Temperature- and medium-dependent secretion of proteins by Shiga toxin-producing Escherichia coli.

作者信息

Ebel F, Deibel C, Kresse A U, Guzmán C A, Chakraborty T

机构信息

Institut für Medizinische Mikrobiologie, Justus-Liebig-Universität Giessen, Germany.

出版信息

Infect Immun. 1996 Nov;64(11):4472-9. doi: 10.1128/iai.64.11.4472-4479.1996.

DOI:10.1128/iai.64.11.4472-4479.1996
PMID:8890194
原文链接:https://pmc.ncbi.nlm.nih.gov/articles/PMC174400/
Abstract

Infections due to Shiga toxin-producing Escherichia coli (STEC) are responsible for severe diarrheal disease in humans and livestock, and these bacteria have recently emerged as a leading cause of renal failure in children.

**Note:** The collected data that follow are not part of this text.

-- pv_equiv track=rewrite | github.com/Zeed80/ai-docs | backend/app/api/ai_settings.py | _pick_first_installed
-- ===== SOURCE A (Python) =====
-- def _pick_first_installed(
--     installed: set[str],
--     preferred: list[str],
--     fallback: str | None = None,
-- ) -> str | None:
--     aliases = installed | {name.removesuffix(":latest") for name in installed}
--     for model in preferred:
--         if model in aliases:
--             return model
--     return fallback
-- ===== SOURCE B (Python) =====
-- def _pick_first_installed(
--     installed: set[str],
--     preferred: list[str],
--     fallback: str | None = None,
-- ) -> str | None:
--     pos = {}
--     for i, model in enumerate(preferred):
--         pos.setdefault(model, i)
--     n = len(preferred)
--     best = min(
--         (min(pos.get(name, n), pos.get(name.removesuffix(":latest"), n))
--          for name in installed),
--         default=n,
--     )
--     return preferred[best] if best < n else fallback
-- ===== Notes on version B (the rewrite author's own statement) =====
-- stated objective: alternative
-- what changed: Instead of building an alias set and scanning preferred for the first hit, B indexes preferred once (first-occurrence position dict), then takes the minimum position reachable from any installed name or its ':latest'-stripped form and returns preferred[best].
import Mathlib
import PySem

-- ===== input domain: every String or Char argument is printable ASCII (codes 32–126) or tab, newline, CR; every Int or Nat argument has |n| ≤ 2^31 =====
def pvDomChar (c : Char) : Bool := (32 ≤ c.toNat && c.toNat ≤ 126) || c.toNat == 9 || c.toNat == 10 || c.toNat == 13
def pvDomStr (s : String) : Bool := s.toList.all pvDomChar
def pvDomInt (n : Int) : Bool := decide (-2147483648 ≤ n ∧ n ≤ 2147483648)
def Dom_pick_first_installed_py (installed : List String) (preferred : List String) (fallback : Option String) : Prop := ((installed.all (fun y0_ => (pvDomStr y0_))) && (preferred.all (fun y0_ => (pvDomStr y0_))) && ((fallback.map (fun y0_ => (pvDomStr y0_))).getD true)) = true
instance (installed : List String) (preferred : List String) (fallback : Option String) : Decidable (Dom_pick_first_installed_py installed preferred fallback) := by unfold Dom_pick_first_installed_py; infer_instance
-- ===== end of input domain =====

-- B replaces A's alias-set-then-scan with the reverse decomposition: index preferred once by
-- first-occurrence position, take the minimum position reachable from installed, return preferred[best]
-- (objective: alternative).
-- ===== PORT A =====
-- name.removesuffix(":latest"): drop the suffix iff present ("latest".length = 7)
def pvStripLatest (s : String) : String :=
  if PySem.Str.endswith s ":latest" then String.ofList (s.toList.take (s.toList.length - 7)) else s

-- the for-loop of A: first model found in aliases, else fallback
def pvALoop (aliases : PySem.Set String) (preferred : List String) (fallback : Option String) : Option String :=
  match preferred with
  | [] => fallback
  | m :: rest => if PySem.Set.contains aliases m then some m else pvALoop aliases rest fallback

def pick_first_installed_py (installed : List String) (preferred : List String) (fallback : Option String) : Option String :=
  let aliases := PySem.Set.union installed (installed.map pvStripLatest)
  pvALoop aliases preferred fallback

-- ===== PORT B =====
-- pos = first-occurrence index of every model in preferred (the setdefault loop of Source B)
def pick_first_installed_py_alt (installed : List String) (preferred : List String) (fallback : Option String) : Option String :=
  let pos := (PySem.List.enumerate preferred 0).foldl
      (fun d q => d.setdefault q.2 q.1) (PySem.Dict.empty : PySem.Dict String Int)
  let n : Int := preferred.length
  -- min over the set 'installed' of an Int-valued expression: order-independent
  let best := PySem.List.minD
      (installed.map (fun name => min (pos.getD name n) (pos.getD (pvStripLatest name) n)))
      (fun x => x) n
  -- preferred[best] with 0 ≤ best < n: pyGetD never takes its default here
  if best < n then some (PySem.List.pyGetD preferred best "") else fallback

-- ===== PRECONDITION & SPEC =====
def Spec_pick_first_installed_py (installed : List String) (preferred : List String) (fallback : Option String) (out : Option String) : Prop := out = pick_first_installed_py_alt installed preferred fallback
instance (installed : List String) (preferred : List String) (fallback : Option String) (out : Option String) : Decidable (Spec_pick_first_installed_py installed preferred fallback out) := by unfold Spec_pick_first_installed_py; infer_instance

-- ===== CLAIM (what is proved, stated in full; the proofs are below) =====
def Claim_equal_pick_first_installed_py : Prop := ∀ (installed : List String) (preferred : List String) (fallback : Option String), Dom_pick_first_installed_py installed preferred fallback → Spec_pick_first_installed_py installed preferred fallback (pick_first_installed_py installed preferred fallback)

-- ===== LEMMAS AND PROOFS =====
-- the test both programs decide per model: installed directly, or via the ':latest' alias
def pvQ (installed : List String) (m : String) : Bool :=
  installed.contains m || installed.contains (m ++ ":latest")

-- first-occurrence index of x in p, defaulting to p.length, as an Int
def pvIdxD (p : List String) (x : String) : Int :=
  ((PySem.List.index? p x).map (fun k => (k : Int))).getD p.length

-- stripping the suffix off m ++ ":latest" gives back m
theorem pvStrip_append (m : String) : pvStripLatest (m ++ ":latest") = m := by
  have hsuf : PySem.Str.endswith (m ++ ":latest") ":latest" = true := by
    simp [PySem.Str.endswith_eq, PySem.Chars.endswith_iff]
  simp only [pvStripLatest, hsuf, if_pos]
  have h1 : (m ++ ":latest").toList = m.toList ++ ":latest".toList := by simp
  rw [h1]
  simp

-- the only preimages of m under pvStripLatest are m itself and m ++ ":latest"
theorem pvStrip_eq (n m : String) (h : pvStripLatest n = m) :
    n = m ∨ n = m ++ ":latest" := by
  cases hs : PySem.Str.endswith n ":latest" with
  | false =>
      left
      have hs' : PySem.Chars.endswith n.toList [':', 'l', 'a', 't', 'e', 's', 't'] = false := by
        simpa [PySem.Str.endswith_eq] using hs
      simp [pvStripLatest, PySem.Str.endswith_eq, hs'] at h
      exact h
  | true =>
      right
      rw [PySem.Str.endswith_eq, PySem.Chars.endswith_iff] at hs
      obtain ⟨t, ht⟩ := hs
      simp only [pvStripLatest, PySem.Str.endswith_eq, PySem.Chars.endswith_iff] at h
      rw [if_pos ⟨t, ht⟩] at h
      have hlist : n.toList = t ++ ":latest".toList := ht.symm
      rw [hlist] at h
      simp at h
      apply String.toList_injective
      rw [hlist, ← h]
      simp

-- A's membership test in the alias set equals the two-part test pvQ
theorem pv_cond_eq (installed : List String) (m : String) :
    PySem.Set.contains (PySem.Set.union installed (installed.map pvStripLatest)) m
      = pvQ installed m := by
  rw [Bool.eq_iff_iff]
  simp only [pvQ, PySem.Set.contains_iff, PySem.Set.mem_union, List.mem_map, Bool.or_eq_true,
    List.contains_eq_mem, decide_eq_true_eq]
  constructor
  · rintro (h | ⟨n, hn, hstrip⟩)
    · exact Or.inl h
    · rcases pvStrip_eq n m hstrip with rfl | rfl
      · exact Or.inl hn
      · exact Or.inr hn
  · rintro (h | h)
    · exact Or.inl h
    · exact Or.inr ⟨m ++ ":latest", h, pvStrip_append m⟩

-- A's scan returns preferred[findIdx pvQ] when a model passes, else the fallback
theorem pvALoop_eq (installed : List String) (p : List String) (f : Option String) :
    pvALoop (PySem.Set.union installed (installed.map pvStripLatest)) p f
      = if h : p.findIdx (pvQ installed) < p.length then some p[p.findIdx (pvQ installed)] else f := by
  induction p with
  | nil => simp [pvALoop]
  | cons m rest ih =>
      simp only [pvALoop, pv_cond_eq]
      cases hq : pvQ installed m with
      | true => simp [List.findIdx_cons, hq]
      | false =>
          rw [ih]
          simp only [List.findIdx_cons, hq, cond_false]
          by_cases h : rest.findIdx (pvQ installed) < rest.length
          · rw [dif_pos h, dif_pos (by simpa using Nat.succ_lt_succ h)]
            simp
          · rw [dif_neg h, dif_neg (by simpa using fun hh => h (Nat.lt_of_succ_lt_succ hh))]
            simp

-- the setdefault loop: lookup = existing entry, else first-occurrence index offset by the start
theorem pvPos_get? (p : List String) (s : Int) (d : PySem.Dict String Int) (x : String) :
    ((PySem.List.enumerate p s).foldl (fun d q => d.setdefault q.2 q.1) d).get? x
      = (d.get? x).or ((PySem.List.index? p x).map (fun k => s + (k : Int))) := by
  induction p generalizing s d with
  | nil =>
      simp [PySem.List.enumerate_nil, PySem.List.index?_eq_idxOf?]
  | cons m rest ih =>
      rw [PySem.List.enumerate_cons]
      simp only [List.foldl_cons]
      rw [ih]
      by_cases hx : x = m
      · subst hx
        rw [PySem.Dict.get?_setdefault_self, PySem.List.index?_cons_self]
        cases d.get? x <;> simp
      · rw [PySem.Dict.get?_setdefault_of_ne _ _ hx,
            PySem.List.index?_cons_of_ne _ (fun hh => hx hh.symm)]
        cases PySem.List.index? rest x with
        | none => simp
        | some k =>
            have h3 : s + (((k : Nat) : Int) + 1) = s + 1 + ((k : Nat) : Int) := by ring
            simp [h3]

theorem pvPos_getD (p : List String) (x : String) :
    ((PySem.List.enumerate p 0).foldl (fun d q => d.setdefault q.2 q.1)
        (PySem.Dict.empty : PySem.Dict String Int)).getD x (p.length : Int)
      = pvIdxD p x := by
  rw [PySem.Dict.getD_eq_get?_getD, pvPos_get? p 0 _ x]
  simp [pvIdxD, PySem.Dict.get?_empty]

-- the defaulted index never exceeds p.length
theorem pvIdxD_le (p : List String) (x : String) : pvIdxD p x ≤ (p.length : Int) := by
  unfold pvIdxD
  cases h : PySem.List.index? p x with
  | none => simp
  | some k =>
      obtain ⟨hk, _, _⟩ := PySem.List.getElem_of_index?_eq_some h
      simp
      omega

-- every model that passes pvQ sits at or after the first passing position
theorem pv_findIdx_le_idxD (installed : List String) (p : List String) (x : String)
    (hx : pvQ installed x = true) : ((p.findIdx (pvQ installed) : Nat) : Int) ≤ pvIdxD p x := by
  unfold pvIdxD
  cases h : PySem.List.index? p x with
  | none => simpa using Int.ofNat_le.mpr List.findIdx_le_length
  | some k =>
      obtain ⟨hk, hxk, _⟩ := PySem.List.getElem_of_index?_eq_some h
      have : p.findIdx (pvQ installed) ≤ k := by
        by_contra hlt
        have := List.not_of_lt_findIdx (p := pvQ installed) (Nat.lt_of_not_le hlt)
        have hfalse : pvQ installed x = false := by rw [← hxk]; exact this
        rw [hx] at hfalse
        simp at hfalse
      simpa using Int.ofNat_le.mpr this
-- x occurs at position j, so its first occurrence is at or before j
theorem pv_idxD_le_of_getElem (p : List String) (j : Nat) (hj : j < p.length) :
    pvIdxD p p[j] ≤ (j : Int) := by
  unfold pvIdxD
  have hmem : p[j] ∈ p := List.getElem_mem hj
  cases h : PySem.List.index? p p[j] with
  | none => exact absurd ((PySem.List.index?_eq_none_iff _ _).mp h) (by simp [hmem])
  | some k =>
      obtain ⟨hk, _, hmin⟩ := PySem.List.getElem_of_index?_eq_some h
      have : k ≤ j := by
        by_contra hlt
        exact hmin j (Nat.lt_of_not_le hlt) rfl
      simpa using Int.ofNat_le.mpr this

-- B's 'best' is exactly the first passing position (or p.length when none passes)
theorem pv_best_eq (installed : List String) (p : List String) :
    PySem.List.minD
        (installed.map (fun name => min (pvIdxD p name) (pvIdxD p (pvStripLatest name))))
        (fun x => x) (p.length : Int)
      = ((p.findIdx (pvQ installed) : Nat) : Int) := by
  set F := p.findIdx (pvQ installed) with hF
  set l := installed.map (fun name => min (pvIdxD p name) (pvIdxD p (pvStripLatest name))) with hl
  -- every element of l is ≥ F
  have hge : ∀ y ∈ l, ((F : Nat) : Int) ≤ y := by
    intro y hy
    rw [hl, List.mem_map] at hy
    obtain ⟨name, hname, rfl⟩ := hy
    have h1 : pvQ installed name = true := by
      simp [pvQ, List.contains_eq_mem, hname]
    have h2 : pvQ installed (pvStripLatest name) = true := by
      rcases pvStrip_eq name (pvStripLatest name) rfl with hcase | hcase
      · simp [pvQ, List.contains_eq_mem]
        left; rw [← hcase] at *; exact hname
      · simp [pvQ, List.contains_eq_mem]
        right; rw [← hcase]; exact hname
    exact le_min (pv_findIdx_le_idxD installed p name h1)
      (pv_findIdx_le_idxD installed p (pvStripLatest name) h2)
  unfold PySem.List.minD
  cases hm : PySem.List.min? l (fun x => x) with
  | none =>
      have hnil : l = [] := (PySem.List.min?_eq_none_iff _ _).mp hm
      have hinst : installed = [] := by
        rw [hl] at hnil; exact List.map_eq_nil_iff.mp hnil
      have : F = p.length := by
        rw [hF]
        exact List.findIdx_eq_length.mpr (fun x _ => by simp [pvQ, hinst])
      simp [this]
  | some m =>
      have hmem := PySem.List.min?_mem hm
      have hFm : ((F : Nat) : Int) ≤ m := hge m hmem
      have hmF : m ≤ ((F : Nat) : Int) := by
        by_cases hFl : F < p.length
        · -- the model at position F passes: some installed name reaches it
          have hQ : pvQ installed p[F] = true := List.findIdx_getElem (w := hFl)
          simp only [pvQ, Bool.or_eq_true, List.contains_eq_mem, decide_eq_true_eq] at hQ
          have hidx : pvIdxD p p[F] ≤ (F : Int) := pv_idxD_le_of_getElem p F hFl
          rcases hQ with hQ | hQ
          · have hyl : min (pvIdxD p p[F]) (pvIdxD p (pvStripLatest p[F])) ∈ l := by
              rw [hl]; exact List.mem_map_of_mem hQ
            calc m ≤ _ := PySem.List.min?_isMin hm _ hyl
              _ ≤ pvIdxD p p[F] := min_le_left _ _
              _ ≤ _ := hidx
          · have hyl : min (pvIdxD p (p[F] ++ ":latest"))
                (pvIdxD p (pvStripLatest (p[F] ++ ":latest"))) ∈ l := by
              rw [hl]; exact List.mem_map_of_mem hQ
            rw [pvStrip_append] at hyl
            calc m ≤ _ := PySem.List.min?_isMin hm _ hyl
              _ ≤ pvIdxD p p[F] := min_le_right _ _
              _ ≤ _ := hidx
        · -- nothing passes: every element of l is ≤ p.length = F
          have hFlen : F = p.length := Nat.le_antisymm List.findIdx_le_length (Nat.le_of_not_lt hFl)
          rw [hl, List.mem_map] at hmem
          obtain ⟨name, _, rfl⟩ := hmem
          rw [hFlen]
          exact le_trans (min_le_left _ _) (pvIdxD_le p name)
      simpa using le_antisymm hmF hFm

-- ===== VERDICT (by name: the statement is the Claim_ definition above) =====
theorem pick_first_installed_py_spec : Claim_equal_pick_first_installed_py := by
  intro installed p f _
  unfold Spec_pick_first_installed_py pick_first_installed_py pick_first_installed_py_alt
  simp only
  rw [pvALoop_eq]
  have hpos : ∀ x, ((PySem.List.enumerate p 0).foldl (fun d q => d.setdefault q.2 q.1)
        (PySem.Dict.empty : PySem.Dict String Int)).getD x (p.length : Int) = pvIdxD p x :=
    fun x => pvPos_getD p x
  simp only [hpos]
  rw [pv_best_eq]
  set F := p.findIdx (pvQ installed) with hF
  by_cases h : F < p.length
  · rw [dif_pos h, if_pos (by exact_mod_cast h)]
    congr 1
    rw [PySem.List.pyGetD_natCast]
    exact (List.getD_eq_getElem _ _ h).symm
  · rw [dif_neg h, if_neg (by omega)]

In this study, we have examined medium- and temperature-dependent production of secreted proteins from a STEC O26 serotype strain. Growth of bacteria in Luria broth led to the detection of secreted polypeptides of 104, 55, 54, and 37 kDa (p104, p55, p54, and p37, respectively). When grown in serum-free tissue culture medium, only p104, p37 and two additional polypeptides of 25 and 22 kDa (p25 and p22) were present in supernatant fluids. Production of these polypeptides was growth temperature dependent and induced in cultures grown at 37 degrees C. N-terminal amino acid sequencing revealed that p104 was homologous to the secreted p110 of enteropathogenic Escherichia coli (EPEC), and both proteins belong to a family of secreted proteins in pathogenic bacteria of which the immunoglobulin A protease of Neisseria gonorrhoeae is the prototype. The N-terminal amino acid sequences of p55 and p54 were unique to the STEC strain, while p37 and p25 were found to be highly homologous to the similarly sized EspA and EspB proteins, previously detected in culture supernatants of EPEC. Molecular cloning and sequencing of STEC espB alleles from two different serotypes showed that the encoded polypeptides were about 80% homologous. A monoclonal antibody raised against STEC EspB also cross-reacted with its EPEC analog and allowed us to demonstrate medium- and temperature-dependent production of this important virulence factor in STEC and EPEC strains of differing serotypes.

摘要

产志贺毒素大肠杆菌(STEC)感染可导致人类和家畜严重腹泻疾病,且这些细菌最近已成为儿童肾衰竭的主要病因。在本研究中,我们检测了一株STEC O26血清型菌株分泌蛋白的培养基和温度依赖性产生情况。细菌在Luria肉汤中生长导致检测到104、55、54和37 kDa的分泌多肽(分别为p104、p55、p54和p37)。当在无血清组织培养基中生长时,上清液中仅存在p104、p37以及另外两种25和22 kDa的多肽(p25和p22)。这些多肽的产生取决于生长温度,并在37℃培养的培养物中诱导产生。N端氨基酸测序显示p104与肠致病性大肠杆菌(EPEC)分泌的p110同源,且这两种蛋白都属于致病细菌中分泌蛋白家族,其中淋病奈瑟菌的免疫球蛋白A蛋白酶是原型。p55和p54的N端氨基酸序列是该STEC菌株特有的,而p37和p25被发现与先前在EPEC培养上清液中检测到的大小相似的EspA和EspB蛋白高度同源。对来自两种不同血清型的STEC espB等位基因进行分子克隆和测序表明,编码的多肽约80%同源。针对STEC EspB产生的单克隆抗体也与其EPEC类似物发生交叉反应,并使我们能够证明这种重要毒力因子在不同血清型的STEC和EPEC菌株中的培养基和温度依赖性产生情况。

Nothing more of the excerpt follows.